單嬤嬤是明白人,走到了簾子旁,搬了把杌子坐下來,她就擋在這兒,也不叫人偷聽了吳老太君他們說話。
吳老太君開口,道:“去年還想著,都這麼大年紀了,這輩子大概是見不到了,沒想到,今年又把邢大人請進京城裡來了。”
邢禦醫上上下下打量吳老太君。
吳老太君又道:“仔細看看,老婆子跟你邢大人,誰的命長些?”
“老太君,”邢禦醫沉聲道,“都是知天命的人了,我就跟你說實話,若你還跟現在這樣,你活得絕對沒我長,我起碼能看著我家小孫兒娶媳婦,你嘛……”
吳老太君不以為然,道:“我的孫兒都娶媳婦了,不過我知道,我看不到曾孫媳婦的樣子了。”

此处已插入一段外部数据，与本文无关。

-- pv_equiv track=rewrite | github.com/yan-ren/programming-class | python_demo_programs/in-class-examples/practice_questions/min_abs_difference.py | unique_occurrances
-- ===== SOURCE A (Python) =====
-- def unique_occurrances(arr):
--     s = set()
--
--     for i in arr:
--         if i in s:
--             return False
--         else:
--             s.add(i)
--
--     return True
-- ===== SOURCE B (Python) =====
-- def unique_occurrances(arr):
--     a = sorted(arr)
--     return all(x != y for x, y in zip(a, a[1:]))
-- ===== Notes on version B (the rewrite author's own statement) =====
-- stated objective: alternative
-- what changed: Replaces the hash-set scan with early exit by a sort-based algorithm: sort the list and check that no two adjacent elements are equal.
import Mathlib
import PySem

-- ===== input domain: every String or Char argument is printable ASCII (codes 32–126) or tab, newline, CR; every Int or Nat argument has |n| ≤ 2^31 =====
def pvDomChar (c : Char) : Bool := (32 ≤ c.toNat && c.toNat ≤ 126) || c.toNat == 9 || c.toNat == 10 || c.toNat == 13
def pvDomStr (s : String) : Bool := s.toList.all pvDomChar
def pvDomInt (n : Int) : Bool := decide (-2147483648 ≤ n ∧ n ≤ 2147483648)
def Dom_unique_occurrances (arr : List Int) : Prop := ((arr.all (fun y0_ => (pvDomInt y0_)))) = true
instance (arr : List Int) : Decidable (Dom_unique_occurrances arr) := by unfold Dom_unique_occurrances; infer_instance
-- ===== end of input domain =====

-- B replaces A's hash-set scan with early exit by a sort-based check: sort the list and verify no two adjacent elements are equal (alternative algorithm, same result).

-- ===== PORT A =====
-- the for-loop over arr carrying the growing set s; returns False on the first repeat
def uniqueLoop (arr : List Int) (s : PySem.Set Int) : Bool :=
  match arr with
  | [] => true
  | i :: rest =>
    if PySem.Set.contains s i then false
    else uniqueLoop rest (PySem.Set.add s i)

def unique_occurrances (arr : List Int) : Bool :=
  uniqueLoop arr PySem.Set.empty

-- ===== PORT B =====
-- a = sorted(arr); all(x != y for x, y in zip(a, a[1:]))
def unique_occurrances_alt (arr : List Int) : Bool :=
  let a := PySem.List.sorted arr (fun x => x) false
  (a.zip (PySem.List.slice a (some 1) none)).all (fun p => p.1 != p.2)

-- ===== PRECONDITION & SPEC =====
def Spec_unique_occurrances (arr : List Int) (out : Bool) : Prop := out = unique_occurrances_alt arr
instance (arr : List Int) (out : Bool) : Decidable (Spec_unique_occurrances arr out) := by unfold Spec_unique_occurrances; infer_instance

-- ===== CLAIM (what is proved, stated in full; the proofs are below) =====
def Claim_equal_unique_occurrances : Prop := ∀ (arr : List Int), Dom_unique_occurrances arr → Spec_unique_occurrances arr (unique_occurrances arr)

-- ===== LEMMAS AND PROOFS =====

-- A's loop succeeds iff the remaining list has no duplicates and is disjoint from the set built so far
theorem uniqueLoop_iff (arr : List Int) : ∀ (s : PySem.Set Int),
    uniqueLoop arr s = true ↔ arr.Nodup ∧ ∀ x ∈ arr, x ∉ s := by
  induction arr with
  | nil => intro s; simp [uniqueLoop]
  | cons i rest ih =>
    intro s
    by_cases h : i ∈ s
    · simp only [uniqueLoop, (PySem.Set.contains_iff s i).mpr h, if_true]
      exact ⟨fun hf => by simp at hf, fun ⟨_, hall⟩ => absurd h (hall i (by simp))⟩
    · have hc : PySem.Set.contains s i = false :=
        Bool.eq_false_iff.mpr (fun hh => h ((PySem.Set.contains_iff s i).mp hh))
      simp only [uniqueLoop, hc, Bool.false_eq_true, if_false, ih, List.nodup_cons,
        List.mem_cons, PySem.Set.mem_add]
      constructor
      · rintro ⟨hn, hall⟩
        refine ⟨⟨fun hi => (hall i hi) (Or.inr rfl), hn⟩, ?_⟩
        rintro x (rfl | hx)
        · exact h
        · intro hxs; exact hall x hx (Or.inl hxs)
      · rintro ⟨⟨hni, hn⟩, hall⟩
        refine ⟨hn, fun x hx hxs => ?_⟩
        rcases hxs with hxs' | rfl
        · exact hall x (Or.inr hx) hxs'
        · exact hni hx

-- on a ≤-sorted list, "no two adjacent elements are equal" is exactly Nodup
theorem adj_all_iff (l : List Int) (h : l.Pairwise (· ≤ ·)) :
    ((l.zip (l.drop 1)).all (fun p => p.1 != p.2)) = true ↔ l.Nodup := by
  induction l with
  | nil => simp
  | cons x t ih =>
    cases t with
    | nil => simp
    | cons y t' =>
      have hpt : (y :: t').Pairwise (· ≤ ·) := (List.pairwise_cons.mp h).2
      have hx : ∀ z ∈ y :: t', x ≤ z := (List.pairwise_cons.mp h).1
      have hyt : ∀ z ∈ t', y ≤ z := (List.pairwise_cons.mp hpt).1
      simp only [List.drop_succ_cons, List.drop_zero, List.zip_cons_cons,
        List.all_cons, Bool.and_eq_true, bne_iff_ne, ne_eq]
      rw [show List.drop 1 (y::t') = t' from rfl] at ih
      rw [ih hpt]
      constructor
      · rintro ⟨hxy, hn⟩
        have hxy' : x < y := lt_of_le_of_ne (hx y (by simp)) hxy
        refine List.nodup_cons.mpr ⟨?_, hn⟩
        intro hmem
        rcases List.mem_cons.mp hmem with rfl | hmem'
        · exact hxy rfl
        · exact absurd (hyt x hmem') (not_le.mpr hxy')
      · intro hn
        have := List.nodup_cons.mp hn
        exact ⟨fun he => this.1 (he ▸ List.mem_cons_self), this.2⟩

-- ===== VERDICT (by name: the statement is the Claim_ definition above) =====
theorem unique_occurrances_spec : Claim_equal_unique_occurrances := by
  intro arr _
  unfold Spec_unique_occurrances
  rw [Bool.eq_iff_iff]
  have hA : unique_occurrances arr = true ↔ arr.Nodup := by
    unfold unique_occurrances
    rw [uniqueLoop_iff]
    simp [PySem.Set.empty]
  have hperm := PySem.List.sorted_perm arr (fun x : Int => x) false
  have hB : unique_occurrances_alt arr = true ↔ arr.Nodup := by
    unfold unique_occurrances_alt
    simp only []
    have hs1 : PySem.List.slice (PySem.List.sorted arr (fun x : Int => x) false) (some (1:Int)) none
        = (PySem.List.sorted arr (fun x : Int => x) false).drop 1 := by
      simpa using PySem.List.slice_from_natCast (PySem.List.sorted arr (fun x : Int => x) false) 1
    rw [hs1, adj_all_iff _ (PySem.List.sorted_pairwise arr (fun x : Int => x))]
    exact hperm.nodup_iff
  rw [hA, hB]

邢禦醫曉得府裡狀況,長孫洄哥兒都還沒有開蒙呢,等到他娶媳婦,笑話嘞!
也不對。
應該說,吳老太君想撐到府中再添個孩子,都未必能行。
吳老太君豈會看不懂邢禦醫沒說出口的話,她伸出了手臂:“望聞問切,邢大人難道就隻打算‘望’了。”
“一隻腳在棺材裡的人了,怎麼還這麼不好說話,老侯爺在世的時候,也不覺得老太君是這個脾氣。”邢禦醫咕噥了兩句,打開藥箱,取出了迎枕墊在了吳老太君的手腕下,替她把脈。
手指搭在脈搏上,邢禦醫就下意識直皺眉頭。
比起前回看診,吳老太君的手腕上都沒剩下什麼肉了,皮膚發黃發皺,骨節看起來都大了三分。
脈象亦不如前回有力,是徹徹底底的衰敗之症。
“想聽實話,還是假話?”邢禦醫直白道。
“踩在棺材板上的人,聽什麼假話。”吳老太君道。
邢禦醫瞥了吳老太君一眼:“最多兩年。”
饒是有心理準備,聽了這話,吳老太君的身子還是微微晃了晃,連一旁的單嬤嬤都怔住了。
不想,邢禦醫後半截話,讓兩個人越發沉重,如墜冰窖,屋裡擺著的炭盆一點暖意都沒有了。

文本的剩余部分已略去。